اَلشَّيْطَانُ يَعِدُكُمُ الْفَقْرَ وَيَأْمُرُكُمْ بِالْفَحْشَٓاءِۚ
İsim cümlesidir. ٱلشَّیۡطَـٰنُ mübteda olup lafzen merfûdur. یَعِدُكُمُ ٱلۡفَقۡرَ cümlesi mübtedanın haberi olarak mahallen merfûdur. یَعِدُكُمُ merfû muzari fiildir. Faili müstetir olup takdiri هُو ’dir. Muttasıl zamir كُمُ mef’ûlun bih olarak mahallen mansubtur. ٱلۡفَقۡرَ ikinci mef’ûlun bih olarak fetha ile mansubtur.

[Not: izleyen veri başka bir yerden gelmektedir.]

-- pv_equiv track=rewrite | github.com/MrBrantCode/unitest_baseline | mut_generate/mist_train_cf/cf_48780/solution.py | five_div_seq
-- ===== SOURCE A (Python) =====
-- def five_div_seq(n: int):
--     count = 0
--     for i in range(n-1, 999, -2):
--         str_i = str(i)
--         if len(set(str_i)) >= 4 and '2' in str_i:
--             if i % 9 == 0 or i % 14 == 0:
--                 count += str_i.count('5')
--     return count
-- ===== SOURCE B (Python) =====
-- def _sweep(hi, m):
--     # sum of the digit-test contributions over the multiples of m in [1000, hi]
--     # that share hi's parity, walking the arithmetic progression top-down
--     par = hi % 2
--     if m % 2 == 0 and par == 1:
--         return 0
--     i = hi - hi % m
--     if m % 2 == 1 and i % 2 != par:
--         i -= m
--     step = m if m % 2 == 0 else 2 * m
--     total = 0
--     while i >= 1000:
--         s = str(i)
--         if len(set(s)) >= 4 and '2' in s:
--             total += s.count('5')
--         i -= step
--     return total
--
-- def five_div_seq(n: int):
--     hi = n - 1
--     if hi < 1000:
--         return 0
--     # inclusion-exclusion over the divisibility condition: 9 | i or 14 | i
--     return _sweep(hi, 9) + _sweep(hi, 14) - _sweep(hi, 126)
-- ===== Notes on version B (the rewrite author's own statement) =====
-- stated objective: faster
-- what changed: Instead of scanning every parity-matching integer in the whole range and testing divisibility, B walks only three arithmetic progressions (multiples of 9, of 14, and of 126 with the right parity) top-down and combines their digit-test sums by inclusion-exclusion.
import Mathlib
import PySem

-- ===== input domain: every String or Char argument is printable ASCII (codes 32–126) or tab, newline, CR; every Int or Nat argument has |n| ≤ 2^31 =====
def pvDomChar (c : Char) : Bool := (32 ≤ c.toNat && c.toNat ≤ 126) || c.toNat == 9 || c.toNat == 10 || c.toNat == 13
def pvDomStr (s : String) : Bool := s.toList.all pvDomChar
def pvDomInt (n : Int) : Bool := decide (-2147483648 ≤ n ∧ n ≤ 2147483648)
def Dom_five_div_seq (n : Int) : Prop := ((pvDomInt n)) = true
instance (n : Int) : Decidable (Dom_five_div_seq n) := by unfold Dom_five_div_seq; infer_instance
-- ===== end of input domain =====

-- B replaces A's scan of every other integer below n by three top-down arithmetic
-- progressions (the multiples of 9, 14 and 126 with the right parity) combined by
-- inclusion-exclusion (objective: faster, by a constant factor).

-- ===== PORT A =====
def five_div_seq (n : Int) : Int :=
  (PySem.List.pyRange (n - 1) 999 (-2)).foldl
    (fun count i =>
      let str_i := PySem.Int.toStr i
      if 4 ≤ (PySem.Set.ofList str_i.toList).length ∧ PySem.Str.isIn "2" str_i = true then
        if PySem.Int.mod i 9 = 0 ∨ PySem.Int.mod i 14 = 0 then
          count + (PySem.Str.count str_i "5" : Int)
        else count
      else count)
    0

-- ===== PORT B =====
-- the 'while i >= 1000' loop of Source B's _sweep; '0 < step' is a totality guard only
-- (Source B always calls it with step ∈ {18, 14, 252})
def sweepGo (step : Int) (i : Int) (total : Int) : Int :=
  if _h : 1000 ≤ i ∧ 0 < step then
    let s := PySem.Int.toStr i
    let total' :=
      if 4 ≤ (PySem.Set.ofList s.toList).length ∧ PySem.Str.isIn "2" s = true then
        total + (PySem.Str.count s "5" : Int)
      else total
    sweepGo step (i - step) total'
  else total
termination_by (i - 999).toNat
decreasing_by omega

-- Source B's _sweep(hi, m)
def sweep (hi m : Int) : Int :=
  let par := PySem.Int.mod hi 2
  if PySem.Int.mod m 2 = 0 ∧ par = 1 then 0
  else
    let i0 := hi - PySem.Int.mod hi m
    let i := if PySem.Int.mod m 2 = 1 ∧ PySem.Int.mod i0 2 ≠ par then i0 - m else i0
    let step := if PySem.Int.mod m 2 = 0 then m else 2 * m
    sweepGo step i 0

def five_div_seq_alt (n : Int) : Int :=
  let hi := n - 1
  if hi < 1000 then 0
  else sweep hi 9 + sweep hi 14 - sweep hi 126

-- ===== PRECONDITION & SPEC =====
def Spec_five_div_seq (n : Int) (out : Int) : Prop := out = five_div_seq_alt n
instance (n : Int) (out : Int) : Decidable (Spec_five_div_seq n out) := by unfold Spec_five_div_seq; infer_instance

-- ===== CLAIM (what is proved, stated in full; the proofs are below) =====
def Claim_equal_five_div_seq : Prop := ∀ (n : Int), Dom_five_div_seq n → Spec_five_div_seq n (five_div_seq n)

-- ===== LEMMAS AND PROOFS =====

-- the digit-test contribution of one integer
def pvG (i : Int) : Int :=
  if 4 ≤ (PySem.Set.ofList (PySem.Int.toStr i).toList).length ∧
      PySem.Str.isIn "2" (PySem.Int.toStr i) = true then
    (PySem.Str.count (PySem.Int.toStr i) "5" : Int)
  else 0

-- A's iteration list
def pvL (a : Int) : List Int := PySem.List.pyRange a 999 (-2)

-- one inclusion-exclusion summand
def pvF (m : Int) (x : Int) : Int := if m ∣ x then pvG x else 0

lemma pvL_nil {a : Int} (h : a ≤ 999) : pvL a = [] := by
  simp only [pvL, PySem.List.pyRange]
  norm_num
  intro h'
  omega

lemma pvL_cons {a : Int} (h : 1000 ≤ a) : pvL a = a :: pvL (a - 2) := by
  simp only [pvL, PySem.List.pyRange]
  norm_num
  rw [if_pos (by omega : (999:Int) < a)]
  by_cases h2 : (999:Int) < a - 2
  · rw [if_pos h2]
    rw [show ((a - 999 + 2 - 1) / 2).toNat = ((a - 2 - 999 + 2 - 1)/2).toNat + 1 by omega]
    rw [List.range_succ_eq_map]
    simp only [List.map_cons, List.map_map, Nat.cast_zero]
    refine List.cons_eq_cons.mpr ⟨by ring, List.map_congr_left fun k _ => ?_⟩
    simp only [Function.comp_apply]
    push_cast
    ring
  · rw [if_neg h2]
    rw [show ((a - 999 + 2 - 1) / 2).toNat = 1 by omega]
    simp

lemma foldlA_eq (l : List Int) (c : Int) :
    l.foldl
      (fun count i =>
        let str_i := PySem.Int.toStr i
        if 4 ≤ (PySem.Set.ofList str_i.toList).length ∧ PySem.Str.isIn "2" str_i = true then
          if PySem.Int.mod i 9 = 0 ∨ PySem.Int.mod i 14 = 0 then
            count + (PySem.Str.count str_i "5" : Int)
          else count
        else count) c
    = c + (l.map (fun i => if (9:Int) ∣ i ∨ (14:Int) ∣ i then pvG i else 0)).sum := by
  induction l generalizing c with
  | nil => simp
  | cons x xs ih =>
    simp only [List.foldl_cons, List.map_cons, List.sum_cons, ih]
    simp only [PySem.Int.mod_eq_zero_iff_dvd, pvG]
    split_ifs <;> ring

lemma pointwise (i : Int) :
    (if (9:Int) ∣ i ∨ (14:Int) ∣ i then pvG i else 0)
      = pvF 9 i + pvF 14 i - pvF 126 i := by
  unfold pvF
  have h126 : ((126:Int) ∣ i) ↔ ((9:Int) ∣ i ∧ (14:Int) ∣ i) := by omega
  by_cases h9 : (9:Int) ∣ i <;> by_cases h14 : (14:Int) ∣ i <;>
    simp [h9, h14, h126]

lemma sum_split (l : List Int) :
    (l.map (fun i => if (9:Int) ∣ i ∨ (14:Int) ∣ i then pvG i else 0)).sum
      = (l.map (pvF 9)).sum + (l.map (pvF 14)).sum - (l.map (pvF 126)).sum := by
  induction l with
  | nil => simp
  | cons x xs ih => simp only [List.map_cons, List.sum_cons, ih, pointwise x]; ring

-- the sweep loop, started at the largest candidate i ≤ a, sums pvF m over A's list
lemma sweepGo_spec (m : Int) (hm : m = 9 ∨ m = 14 ∨ m = 126)
    (step : Int) (hstep : step = if (2:Int) ∣ m then m else 2 * m) :
    ∀ (k : Nat) (a i total : Int), (a - 999).toNat ≤ k →
      m ∣ i → (2:Int) ∣ (a - i) → i ≤ a → a - i < step →
      sweepGo step i total = total + ((pvL a).map (pvF m)).sum := by
  have hstep2 : 2 ≤ step ∧ step ≤ 252 := by rcases hm with h|h|h <;> subst h <;> simp at hstep <;> omega
  intro k
  induction k with
  | zero =>
    intro a i total hk hdvd hpar hle hlt
    rw [pvL_nil (by omega), sweepGo]
    simp only [List.map_nil, List.sum_nil, add_zero]
    rw [dif_neg (by omega)]
  | succ k ih =>
    intro a i total hk hdvd hpar hle hlt
    by_cases ha : a ≤ 999
    · rw [pvL_nil ha, sweepGo]
      simp only [List.map_nil, List.sum_nil, add_zero]
      rw [dif_neg (by omega)]
    · rw [pvL_cons (by omega)]
      by_cases hma : m ∣ a
      · -- a itself is the top candidate, so i = a and the loop counts it
        have hia : i = a := by
          rcases hm with h|h|h <;> subst h <;> simp at hstep <;> omega
        subst hia
        rw [sweepGo, dif_pos ⟨by omega, by omega⟩]
        simp only [List.map_cons, List.sum_cons]
        have hfa : pvF m i = pvG i := by simp [pvF, hma]
        rw [ih (i - 2) (i - step) _ (by omega) (by rcases hm with h|h|h <;> subst h <;> simp at hstep <;> omega) (by omega) (by omega) (by omega)]
        simp only [pvG, hfa]
        split_ifs <;> ring
      · -- a is not a multiple of m: it contributes 0 and the loop ignores it
        have hne : i ≠ a := fun h => hma (h ▸ hdvd)
        have hfa : pvF m a = 0 := by simp [pvF, hma]
        simp only [List.map_cons, List.sum_cons, hfa, zero_add]
        exact ih (a - 2) i total (by omega) hdvd (by omega) (by omega) (by omega)

-- when m is even and the range holds only odd numbers, the inclusion-exclusion term is 0
lemma sum_vanish (m : Int) (h2 : (2:Int) ∣ m) :
    ∀ (k : Nat) (a : Int), (a - 999).toNat ≤ k → ¬ (2:Int) ∣ a →
      ((pvL a).map (pvF m)).sum = 0 := by
  intro k
  induction k with
  | zero => intro a hk hodd; rw [pvL_nil (by omega)]; simp
  | succ k ih =>
    intro a hk hodd
    by_cases ha : a ≤ 999
    · rw [pvL_nil ha]; simp
    · rw [pvL_cons (by omega)]
      have hfa : pvF m a = 0 := by
        simp only [pvF, if_neg (fun hma => hodd (dvd_trans h2 hma))]
      simp only [List.map_cons, List.sum_cons, hfa, zero_add]
      exact ih (a - 2) (by omega) (by omega)

lemma sweep_spec (m : Int) (hm : m = 9 ∨ m = 14 ∨ m = 126) (hi : Int) (_hhi : 1000 ≤ hi) :
    sweep hi m = ((pvL hi).map (pvF m)).sum := by
  have e2 : ∀ x : Int, PySem.Int.mod x 2 = x % 2 := fun x => PySem.Int.mod_eq_emod_of_pos (by omega)
  rcases hm with h|h|h <;> subst h
  · -- m = 9 (odd): start at the top multiple of 9 with hi's parity, step 18
    unfold sweep
    have e9 : PySem.Int.mod hi 9 = hi % 9 := PySem.Int.mod_eq_emod_of_pos (by omega)
    simp only [e2, e9]
    norm_num
    split_ifs with hc
    · rw [sweepGo_spec 9 (Or.inl rfl) 18 (by norm_num) (hi - 999).toNat hi
          (hi - hi % 9) 0 (by omega) (by omega) (by omega) (by omega) (by omega)]
      ring
    · rw [sweepGo_spec 9 (Or.inl rfl) 18 (by norm_num) (hi - 999).toNat hi
          (hi - hi % 9 - 9) 0 (by omega) (by omega) (by omega) (by omega) (by omega)]
      ring
  · -- m = 14 (even): empty when hi is odd, else step 14 from hi - hi % 14
    unfold sweep
    have e14 : PySem.Int.mod hi 14 = hi % 14 := PySem.Int.mod_eq_emod_of_pos (by omega)
    simp only [e2, e14]
    norm_num
    by_cases hodd : hi % 2 = 1
    · rw [if_pos hodd, (sum_vanish 14 (by norm_num) (hi - 999).toNat hi (by omega) (by omega)).symm]
    · rw [if_neg hodd]
      rw [sweepGo_spec 14 (Or.inr (Or.inl rfl)) 14 (by norm_num) (hi - 999).toNat hi
          (hi - hi % 14) 0 (by omega) (by omega) (by omega) (by omega) (by omega)]
      ring
  · -- m = 126 (even): empty when hi is odd, else step 126 from hi - hi % 126
    unfold sweep
    have e126 : PySem.Int.mod hi 126 = hi % 126 := PySem.Int.mod_eq_emod_of_pos (by omega)
    simp only [e2, e126]
    norm_num
    by_cases hodd : hi % 2 = 1
    · rw [if_pos hodd, (sum_vanish 126 (by norm_num) (hi - 999).toNat hi (by omega) (by omega)).symm]
    · rw [if_neg hodd]
      rw [sweepGo_spec 126 (Or.inr (Or.inr rfl)) 126 (by norm_num) (hi - 999).toNat hi
          (hi - hi % 126) 0 (by omega) (by omega) (by omega) (by omega) (by omega)]
      ring

-- ===== VERDICT (by name: the statement is the Claim_ definition above) =====
theorem five_div_seq_spec : Claim_equal_five_div_seq := by
  intro n _
  unfold Spec_five_div_seq five_div_seq five_div_seq_alt
  by_cases h : n - 1 < 1000
  · rw [show PySem.List.pyRange (n-1) 999 (-2) = pvL (n-1) from rfl, pvL_nil (by omega)]
    simp [h]
  · rw [show PySem.List.pyRange (n-1) 999 (-2) = pvL (n-1) from rfl, foldlA_eq, sum_split]
    simp only [h]
    rw [sweep_spec 9 (by omega) (n-1) (by omega),
        sweep_spec 14 (by omega) (n-1) (by omega),
        sweep_spec 126 (by omega) (n-1) (by omega)]
    simp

وَ atıf harfidir. یَأۡمُرُكُم merfû muzari fiildir. Muttasıl zamir كُمُ mef’ûlun bih olarak mahallen mansubtur. Faili müstetir olup takdiri هُو ’dir. Muttasıl zamir كُمُ mef’ûlun bih olarak mahallen mansubtur. بِٱلۡفَحۡشَاۤءِ car mecruru یَأۡمُرُ fiiline müteallıktır.
وَاللّٰهُ يَعِدُكُمْ مَغْفِرَةً مِنْهُ وَفَضْلاًۜ
وَ atıf harfidir. ٱللَّهُ lafza-i celâli, mübteda olup lafzen merfûdur. یَعِدُكُم fiili mübtedanın haberi olarak mahallen merfûdur. مَّغۡفِرَةࣰ ikinci mef’ûlun bih olarak fetha ile mansubtur. مِّنۡهُ car mecruru مَّغۡفِرَةࣰ ’in mahzuf sıfatına müteallıktır. فَضۡلࣰا kelimesi atıf harfi وَ ’la مَّغۡفِرَةࣰ ‘e matuftur.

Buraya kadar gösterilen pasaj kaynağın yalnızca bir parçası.